■ PROBLEM REQUIREMENTS: For the word "Chars", state how many lines of the listing below contain it. Give the number and nothing more.

■ THE RECORDS:
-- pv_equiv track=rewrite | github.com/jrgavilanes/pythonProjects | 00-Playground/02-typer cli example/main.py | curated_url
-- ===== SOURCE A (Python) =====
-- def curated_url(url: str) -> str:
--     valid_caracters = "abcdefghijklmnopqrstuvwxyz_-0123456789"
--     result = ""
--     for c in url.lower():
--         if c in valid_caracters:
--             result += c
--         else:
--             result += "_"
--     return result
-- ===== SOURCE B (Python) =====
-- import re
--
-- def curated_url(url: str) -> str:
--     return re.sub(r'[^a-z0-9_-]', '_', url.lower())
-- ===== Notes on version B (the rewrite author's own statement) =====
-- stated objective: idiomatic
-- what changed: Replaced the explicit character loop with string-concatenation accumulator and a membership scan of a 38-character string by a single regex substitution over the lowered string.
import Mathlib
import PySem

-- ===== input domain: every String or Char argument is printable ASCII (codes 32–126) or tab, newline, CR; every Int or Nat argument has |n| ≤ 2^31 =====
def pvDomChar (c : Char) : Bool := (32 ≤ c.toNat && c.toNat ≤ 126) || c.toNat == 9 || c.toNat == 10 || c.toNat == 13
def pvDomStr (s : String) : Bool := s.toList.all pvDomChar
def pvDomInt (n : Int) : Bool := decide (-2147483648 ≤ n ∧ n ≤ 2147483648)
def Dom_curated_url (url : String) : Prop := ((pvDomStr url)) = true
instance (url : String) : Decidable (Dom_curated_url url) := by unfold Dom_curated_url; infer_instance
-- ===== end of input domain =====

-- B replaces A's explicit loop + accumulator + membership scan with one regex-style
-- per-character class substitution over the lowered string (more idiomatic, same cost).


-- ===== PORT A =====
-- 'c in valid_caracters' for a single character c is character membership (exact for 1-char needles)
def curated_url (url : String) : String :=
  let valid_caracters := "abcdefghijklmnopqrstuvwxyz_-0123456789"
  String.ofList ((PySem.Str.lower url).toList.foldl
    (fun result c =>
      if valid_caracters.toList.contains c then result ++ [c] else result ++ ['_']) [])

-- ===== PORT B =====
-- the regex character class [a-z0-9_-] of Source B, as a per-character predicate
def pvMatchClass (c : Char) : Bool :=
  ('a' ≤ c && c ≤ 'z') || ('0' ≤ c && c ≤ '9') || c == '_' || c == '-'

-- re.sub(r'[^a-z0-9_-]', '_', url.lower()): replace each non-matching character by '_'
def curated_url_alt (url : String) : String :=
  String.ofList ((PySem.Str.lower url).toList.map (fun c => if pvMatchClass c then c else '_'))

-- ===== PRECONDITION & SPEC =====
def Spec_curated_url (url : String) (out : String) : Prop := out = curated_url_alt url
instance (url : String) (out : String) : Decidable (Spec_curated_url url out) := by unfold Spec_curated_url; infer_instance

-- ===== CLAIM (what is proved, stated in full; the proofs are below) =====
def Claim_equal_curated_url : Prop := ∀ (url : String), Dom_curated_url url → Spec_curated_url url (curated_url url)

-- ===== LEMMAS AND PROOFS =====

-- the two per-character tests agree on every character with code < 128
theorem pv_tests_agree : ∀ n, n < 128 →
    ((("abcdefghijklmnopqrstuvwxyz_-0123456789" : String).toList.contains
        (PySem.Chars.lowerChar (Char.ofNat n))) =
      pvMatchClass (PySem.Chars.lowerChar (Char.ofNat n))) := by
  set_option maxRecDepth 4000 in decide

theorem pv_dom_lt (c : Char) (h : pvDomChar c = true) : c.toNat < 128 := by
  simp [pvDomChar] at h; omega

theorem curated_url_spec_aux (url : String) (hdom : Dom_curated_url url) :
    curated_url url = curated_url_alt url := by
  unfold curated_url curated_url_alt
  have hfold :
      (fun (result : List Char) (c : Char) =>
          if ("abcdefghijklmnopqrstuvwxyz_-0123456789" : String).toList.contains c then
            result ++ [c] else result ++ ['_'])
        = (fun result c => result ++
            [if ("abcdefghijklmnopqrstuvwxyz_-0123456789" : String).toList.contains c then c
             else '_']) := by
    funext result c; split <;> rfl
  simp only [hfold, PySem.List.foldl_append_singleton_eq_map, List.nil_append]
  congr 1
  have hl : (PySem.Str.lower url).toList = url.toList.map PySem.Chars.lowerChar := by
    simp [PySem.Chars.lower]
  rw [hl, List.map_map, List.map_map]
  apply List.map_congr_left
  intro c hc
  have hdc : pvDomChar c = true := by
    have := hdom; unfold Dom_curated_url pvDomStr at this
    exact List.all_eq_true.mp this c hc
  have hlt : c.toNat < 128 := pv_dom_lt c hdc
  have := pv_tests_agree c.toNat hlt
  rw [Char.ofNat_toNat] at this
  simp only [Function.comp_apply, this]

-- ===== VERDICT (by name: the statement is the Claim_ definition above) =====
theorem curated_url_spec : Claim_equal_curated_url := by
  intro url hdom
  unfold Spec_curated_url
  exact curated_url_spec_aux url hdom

==

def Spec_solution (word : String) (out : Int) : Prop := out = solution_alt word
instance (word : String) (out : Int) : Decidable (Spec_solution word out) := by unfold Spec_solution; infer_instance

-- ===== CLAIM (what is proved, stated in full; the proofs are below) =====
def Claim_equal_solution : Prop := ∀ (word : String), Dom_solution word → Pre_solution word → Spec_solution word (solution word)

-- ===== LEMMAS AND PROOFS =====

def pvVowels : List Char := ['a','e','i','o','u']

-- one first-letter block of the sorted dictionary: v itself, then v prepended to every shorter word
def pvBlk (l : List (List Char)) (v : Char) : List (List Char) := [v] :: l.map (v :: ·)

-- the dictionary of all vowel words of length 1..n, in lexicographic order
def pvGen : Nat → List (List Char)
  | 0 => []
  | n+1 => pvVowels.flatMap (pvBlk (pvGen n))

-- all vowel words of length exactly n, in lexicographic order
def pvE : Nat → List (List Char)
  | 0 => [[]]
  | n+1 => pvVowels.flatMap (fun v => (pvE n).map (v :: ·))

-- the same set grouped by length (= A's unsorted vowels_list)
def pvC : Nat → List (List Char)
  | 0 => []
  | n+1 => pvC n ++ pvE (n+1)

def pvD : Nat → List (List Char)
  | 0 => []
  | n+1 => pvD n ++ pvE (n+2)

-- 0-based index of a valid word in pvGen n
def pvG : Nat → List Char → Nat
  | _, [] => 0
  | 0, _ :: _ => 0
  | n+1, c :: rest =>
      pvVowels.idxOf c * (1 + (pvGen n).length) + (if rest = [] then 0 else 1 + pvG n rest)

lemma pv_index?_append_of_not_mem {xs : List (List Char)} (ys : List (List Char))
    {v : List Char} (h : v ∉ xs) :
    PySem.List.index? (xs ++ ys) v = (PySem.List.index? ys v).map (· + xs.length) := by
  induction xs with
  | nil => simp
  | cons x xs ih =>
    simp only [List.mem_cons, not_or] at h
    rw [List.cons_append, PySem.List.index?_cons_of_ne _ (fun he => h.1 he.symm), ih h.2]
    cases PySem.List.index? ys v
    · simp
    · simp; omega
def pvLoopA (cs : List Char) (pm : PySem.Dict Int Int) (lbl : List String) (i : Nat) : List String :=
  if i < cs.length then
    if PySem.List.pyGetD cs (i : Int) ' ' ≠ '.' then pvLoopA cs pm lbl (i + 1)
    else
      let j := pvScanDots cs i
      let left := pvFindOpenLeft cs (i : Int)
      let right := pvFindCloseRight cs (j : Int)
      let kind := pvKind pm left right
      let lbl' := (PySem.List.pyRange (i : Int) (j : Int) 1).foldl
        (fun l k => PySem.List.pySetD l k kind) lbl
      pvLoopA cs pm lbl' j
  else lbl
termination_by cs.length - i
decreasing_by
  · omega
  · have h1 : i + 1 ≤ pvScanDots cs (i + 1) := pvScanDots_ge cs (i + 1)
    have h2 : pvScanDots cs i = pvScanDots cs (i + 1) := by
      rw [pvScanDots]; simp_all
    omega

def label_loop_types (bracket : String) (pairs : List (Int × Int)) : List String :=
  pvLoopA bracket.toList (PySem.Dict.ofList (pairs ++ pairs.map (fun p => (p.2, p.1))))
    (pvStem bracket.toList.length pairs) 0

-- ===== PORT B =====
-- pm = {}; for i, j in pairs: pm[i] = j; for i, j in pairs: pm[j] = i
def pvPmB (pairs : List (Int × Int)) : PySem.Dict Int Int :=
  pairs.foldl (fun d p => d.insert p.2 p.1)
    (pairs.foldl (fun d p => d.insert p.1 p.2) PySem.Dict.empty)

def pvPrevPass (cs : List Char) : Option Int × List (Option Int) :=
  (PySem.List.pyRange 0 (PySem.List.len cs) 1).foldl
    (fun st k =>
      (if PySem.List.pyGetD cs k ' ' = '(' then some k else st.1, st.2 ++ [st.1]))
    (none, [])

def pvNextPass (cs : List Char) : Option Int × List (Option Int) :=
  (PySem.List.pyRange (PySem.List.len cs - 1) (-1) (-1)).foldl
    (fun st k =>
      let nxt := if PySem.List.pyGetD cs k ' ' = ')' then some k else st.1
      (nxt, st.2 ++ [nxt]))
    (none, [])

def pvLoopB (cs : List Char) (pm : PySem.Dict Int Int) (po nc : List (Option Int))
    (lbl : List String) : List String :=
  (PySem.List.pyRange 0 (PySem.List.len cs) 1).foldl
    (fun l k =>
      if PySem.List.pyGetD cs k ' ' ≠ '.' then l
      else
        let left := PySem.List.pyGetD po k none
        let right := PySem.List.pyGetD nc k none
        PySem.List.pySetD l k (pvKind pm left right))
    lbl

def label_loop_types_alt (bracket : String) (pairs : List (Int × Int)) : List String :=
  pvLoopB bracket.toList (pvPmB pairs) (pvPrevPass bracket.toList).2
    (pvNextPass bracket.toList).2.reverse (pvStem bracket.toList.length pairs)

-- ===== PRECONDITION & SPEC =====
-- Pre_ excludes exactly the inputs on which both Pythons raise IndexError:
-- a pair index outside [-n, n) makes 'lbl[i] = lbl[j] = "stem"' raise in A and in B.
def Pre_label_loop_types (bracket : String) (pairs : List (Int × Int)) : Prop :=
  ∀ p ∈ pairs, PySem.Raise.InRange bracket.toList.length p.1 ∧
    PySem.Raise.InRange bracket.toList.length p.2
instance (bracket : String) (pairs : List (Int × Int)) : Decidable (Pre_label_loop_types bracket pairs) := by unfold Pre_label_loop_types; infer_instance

* * *

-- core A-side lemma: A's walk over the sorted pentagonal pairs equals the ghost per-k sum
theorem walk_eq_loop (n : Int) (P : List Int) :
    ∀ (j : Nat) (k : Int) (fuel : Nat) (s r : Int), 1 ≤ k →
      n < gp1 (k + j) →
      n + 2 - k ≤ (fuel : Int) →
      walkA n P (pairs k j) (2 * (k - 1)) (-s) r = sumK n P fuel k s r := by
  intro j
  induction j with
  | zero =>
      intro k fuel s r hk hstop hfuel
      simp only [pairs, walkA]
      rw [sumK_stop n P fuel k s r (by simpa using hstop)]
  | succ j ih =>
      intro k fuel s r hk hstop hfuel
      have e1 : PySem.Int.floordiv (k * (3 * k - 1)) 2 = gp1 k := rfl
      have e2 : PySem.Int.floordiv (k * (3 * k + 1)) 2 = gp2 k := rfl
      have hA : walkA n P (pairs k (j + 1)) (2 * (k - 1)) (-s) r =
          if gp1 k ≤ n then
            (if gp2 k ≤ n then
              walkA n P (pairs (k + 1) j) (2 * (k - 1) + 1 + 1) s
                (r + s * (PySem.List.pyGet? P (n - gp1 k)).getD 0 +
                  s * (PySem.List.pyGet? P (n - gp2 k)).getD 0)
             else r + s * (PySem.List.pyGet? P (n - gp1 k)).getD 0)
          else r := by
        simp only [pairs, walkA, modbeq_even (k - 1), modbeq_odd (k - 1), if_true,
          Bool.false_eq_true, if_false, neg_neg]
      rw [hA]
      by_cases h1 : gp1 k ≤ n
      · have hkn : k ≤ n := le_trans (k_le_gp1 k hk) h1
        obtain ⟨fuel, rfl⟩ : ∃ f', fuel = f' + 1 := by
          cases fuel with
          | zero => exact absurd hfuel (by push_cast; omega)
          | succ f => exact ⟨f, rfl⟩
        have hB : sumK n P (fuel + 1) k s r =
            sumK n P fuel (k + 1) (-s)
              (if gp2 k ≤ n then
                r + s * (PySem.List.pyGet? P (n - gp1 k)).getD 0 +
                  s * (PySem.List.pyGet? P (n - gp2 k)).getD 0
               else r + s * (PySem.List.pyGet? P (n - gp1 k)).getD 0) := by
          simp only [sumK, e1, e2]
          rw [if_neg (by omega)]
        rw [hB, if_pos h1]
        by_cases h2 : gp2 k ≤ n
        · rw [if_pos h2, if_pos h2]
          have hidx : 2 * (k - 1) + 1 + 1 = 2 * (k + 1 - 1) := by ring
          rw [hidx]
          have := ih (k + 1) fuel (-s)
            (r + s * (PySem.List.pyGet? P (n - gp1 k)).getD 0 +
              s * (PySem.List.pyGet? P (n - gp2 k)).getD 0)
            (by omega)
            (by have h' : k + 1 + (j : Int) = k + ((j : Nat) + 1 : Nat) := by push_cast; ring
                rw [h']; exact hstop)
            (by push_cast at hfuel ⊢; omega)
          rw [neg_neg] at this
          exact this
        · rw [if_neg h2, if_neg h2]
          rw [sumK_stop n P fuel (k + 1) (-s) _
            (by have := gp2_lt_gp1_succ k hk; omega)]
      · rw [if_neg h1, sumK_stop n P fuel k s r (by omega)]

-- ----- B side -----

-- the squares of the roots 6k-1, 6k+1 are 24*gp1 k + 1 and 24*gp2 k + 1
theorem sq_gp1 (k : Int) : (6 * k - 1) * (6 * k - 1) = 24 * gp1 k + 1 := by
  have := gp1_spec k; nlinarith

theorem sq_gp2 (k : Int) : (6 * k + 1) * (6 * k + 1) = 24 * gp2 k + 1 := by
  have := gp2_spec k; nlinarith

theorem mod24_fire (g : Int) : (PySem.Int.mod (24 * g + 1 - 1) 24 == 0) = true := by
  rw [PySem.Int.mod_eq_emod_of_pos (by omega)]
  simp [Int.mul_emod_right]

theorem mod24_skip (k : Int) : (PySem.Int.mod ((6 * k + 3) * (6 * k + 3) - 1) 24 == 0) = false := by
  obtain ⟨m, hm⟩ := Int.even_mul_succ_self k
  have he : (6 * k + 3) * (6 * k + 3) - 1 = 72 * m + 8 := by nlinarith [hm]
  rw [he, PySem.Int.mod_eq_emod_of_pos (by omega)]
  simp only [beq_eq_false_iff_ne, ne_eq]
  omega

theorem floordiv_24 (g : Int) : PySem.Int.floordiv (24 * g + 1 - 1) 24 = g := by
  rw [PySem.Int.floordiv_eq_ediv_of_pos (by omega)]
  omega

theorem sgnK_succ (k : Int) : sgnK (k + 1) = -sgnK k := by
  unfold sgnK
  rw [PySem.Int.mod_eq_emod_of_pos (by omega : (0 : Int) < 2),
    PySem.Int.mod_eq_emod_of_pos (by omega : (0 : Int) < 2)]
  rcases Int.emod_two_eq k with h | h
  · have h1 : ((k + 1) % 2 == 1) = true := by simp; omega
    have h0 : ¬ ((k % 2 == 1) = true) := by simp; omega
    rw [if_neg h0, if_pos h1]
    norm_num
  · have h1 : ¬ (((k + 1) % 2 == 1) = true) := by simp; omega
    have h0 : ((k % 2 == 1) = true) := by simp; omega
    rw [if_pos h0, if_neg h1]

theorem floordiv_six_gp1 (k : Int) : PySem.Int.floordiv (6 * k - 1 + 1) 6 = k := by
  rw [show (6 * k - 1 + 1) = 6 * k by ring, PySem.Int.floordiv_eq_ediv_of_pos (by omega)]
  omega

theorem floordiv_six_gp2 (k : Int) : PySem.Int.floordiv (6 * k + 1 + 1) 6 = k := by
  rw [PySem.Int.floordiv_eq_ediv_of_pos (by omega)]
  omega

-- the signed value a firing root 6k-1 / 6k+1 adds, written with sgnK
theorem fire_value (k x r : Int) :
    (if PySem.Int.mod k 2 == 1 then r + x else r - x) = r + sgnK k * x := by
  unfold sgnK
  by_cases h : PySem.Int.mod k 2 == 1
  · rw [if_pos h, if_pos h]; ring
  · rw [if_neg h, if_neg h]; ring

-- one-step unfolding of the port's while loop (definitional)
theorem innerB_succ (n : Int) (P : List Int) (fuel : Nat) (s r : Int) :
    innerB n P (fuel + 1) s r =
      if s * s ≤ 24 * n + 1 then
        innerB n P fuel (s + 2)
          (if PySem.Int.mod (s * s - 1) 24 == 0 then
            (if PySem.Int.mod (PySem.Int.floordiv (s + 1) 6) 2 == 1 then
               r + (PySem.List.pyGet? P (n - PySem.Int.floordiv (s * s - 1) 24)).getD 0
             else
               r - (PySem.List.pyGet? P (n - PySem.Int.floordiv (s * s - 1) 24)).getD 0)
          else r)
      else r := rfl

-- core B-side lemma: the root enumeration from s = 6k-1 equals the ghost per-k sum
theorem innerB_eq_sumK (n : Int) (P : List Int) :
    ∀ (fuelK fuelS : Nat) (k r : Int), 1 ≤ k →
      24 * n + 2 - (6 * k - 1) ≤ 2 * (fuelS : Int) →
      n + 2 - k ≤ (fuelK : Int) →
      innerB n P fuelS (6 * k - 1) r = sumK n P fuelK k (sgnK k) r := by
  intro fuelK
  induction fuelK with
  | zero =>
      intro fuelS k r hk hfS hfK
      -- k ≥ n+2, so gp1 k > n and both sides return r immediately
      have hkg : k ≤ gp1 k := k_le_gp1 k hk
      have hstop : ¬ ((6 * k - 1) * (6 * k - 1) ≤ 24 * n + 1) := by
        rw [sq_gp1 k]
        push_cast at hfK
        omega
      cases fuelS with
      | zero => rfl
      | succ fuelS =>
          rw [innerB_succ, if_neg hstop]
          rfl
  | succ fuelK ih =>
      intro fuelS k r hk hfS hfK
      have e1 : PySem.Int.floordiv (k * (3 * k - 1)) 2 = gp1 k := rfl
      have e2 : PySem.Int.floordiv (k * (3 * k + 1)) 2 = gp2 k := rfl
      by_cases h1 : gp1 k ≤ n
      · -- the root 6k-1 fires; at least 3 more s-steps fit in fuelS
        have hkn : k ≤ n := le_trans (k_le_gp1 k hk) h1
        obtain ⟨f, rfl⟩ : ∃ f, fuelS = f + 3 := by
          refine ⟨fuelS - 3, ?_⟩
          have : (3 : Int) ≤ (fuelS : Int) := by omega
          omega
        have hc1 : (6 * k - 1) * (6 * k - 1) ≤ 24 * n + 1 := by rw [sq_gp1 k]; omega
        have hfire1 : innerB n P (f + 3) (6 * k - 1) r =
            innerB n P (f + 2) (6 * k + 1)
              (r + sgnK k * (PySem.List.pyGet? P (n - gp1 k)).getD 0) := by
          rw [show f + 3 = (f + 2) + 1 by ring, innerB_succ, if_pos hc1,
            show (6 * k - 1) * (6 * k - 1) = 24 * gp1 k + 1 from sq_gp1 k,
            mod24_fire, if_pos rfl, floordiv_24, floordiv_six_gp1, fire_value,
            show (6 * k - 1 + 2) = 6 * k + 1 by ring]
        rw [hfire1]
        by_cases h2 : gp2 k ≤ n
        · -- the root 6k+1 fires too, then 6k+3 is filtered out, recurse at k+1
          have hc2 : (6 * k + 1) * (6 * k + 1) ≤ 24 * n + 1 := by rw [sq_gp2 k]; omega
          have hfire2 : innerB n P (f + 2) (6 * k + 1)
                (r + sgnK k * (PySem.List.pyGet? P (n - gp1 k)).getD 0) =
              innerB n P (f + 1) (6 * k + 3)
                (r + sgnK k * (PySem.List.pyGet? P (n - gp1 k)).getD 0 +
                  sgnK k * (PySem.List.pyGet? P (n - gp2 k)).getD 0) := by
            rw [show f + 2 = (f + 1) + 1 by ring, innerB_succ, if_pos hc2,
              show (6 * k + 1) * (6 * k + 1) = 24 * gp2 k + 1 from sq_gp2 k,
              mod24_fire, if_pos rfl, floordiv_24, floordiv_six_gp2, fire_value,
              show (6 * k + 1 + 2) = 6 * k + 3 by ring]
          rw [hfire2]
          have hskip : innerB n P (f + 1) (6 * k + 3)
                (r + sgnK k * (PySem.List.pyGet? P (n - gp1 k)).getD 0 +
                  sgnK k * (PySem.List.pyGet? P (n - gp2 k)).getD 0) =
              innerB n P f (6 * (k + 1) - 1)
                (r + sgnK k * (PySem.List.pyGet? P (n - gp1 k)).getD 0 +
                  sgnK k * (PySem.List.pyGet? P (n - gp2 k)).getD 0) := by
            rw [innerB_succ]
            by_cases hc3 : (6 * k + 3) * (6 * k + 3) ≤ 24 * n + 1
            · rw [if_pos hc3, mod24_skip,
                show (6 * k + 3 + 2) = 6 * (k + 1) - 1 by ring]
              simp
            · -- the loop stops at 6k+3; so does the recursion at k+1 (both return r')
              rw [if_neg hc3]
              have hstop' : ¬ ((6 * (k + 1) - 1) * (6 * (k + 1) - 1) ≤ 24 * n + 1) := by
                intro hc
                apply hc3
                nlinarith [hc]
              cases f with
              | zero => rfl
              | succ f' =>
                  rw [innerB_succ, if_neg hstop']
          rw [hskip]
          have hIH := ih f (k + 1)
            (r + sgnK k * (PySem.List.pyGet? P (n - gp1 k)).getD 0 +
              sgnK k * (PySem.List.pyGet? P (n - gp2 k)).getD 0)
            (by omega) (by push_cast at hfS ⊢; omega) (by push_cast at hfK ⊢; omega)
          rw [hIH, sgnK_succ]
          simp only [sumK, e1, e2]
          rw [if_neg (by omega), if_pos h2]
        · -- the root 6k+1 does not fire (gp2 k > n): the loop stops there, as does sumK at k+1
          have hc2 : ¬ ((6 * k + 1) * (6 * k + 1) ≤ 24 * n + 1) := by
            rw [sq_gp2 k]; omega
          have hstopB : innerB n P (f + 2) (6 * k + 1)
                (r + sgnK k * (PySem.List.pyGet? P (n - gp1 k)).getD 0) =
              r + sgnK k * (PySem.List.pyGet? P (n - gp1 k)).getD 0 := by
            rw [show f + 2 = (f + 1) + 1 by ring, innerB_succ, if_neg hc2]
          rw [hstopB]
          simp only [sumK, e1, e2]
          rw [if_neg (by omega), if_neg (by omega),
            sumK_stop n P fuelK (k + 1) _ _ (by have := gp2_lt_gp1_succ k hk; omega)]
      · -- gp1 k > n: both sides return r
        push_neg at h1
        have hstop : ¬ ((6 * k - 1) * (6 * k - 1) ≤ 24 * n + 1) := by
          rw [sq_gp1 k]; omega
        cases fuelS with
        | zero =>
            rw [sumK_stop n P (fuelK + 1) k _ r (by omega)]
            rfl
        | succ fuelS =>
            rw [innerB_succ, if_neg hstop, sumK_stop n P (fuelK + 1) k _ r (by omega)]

■ SOLUTION TO THE EXERCISE: 4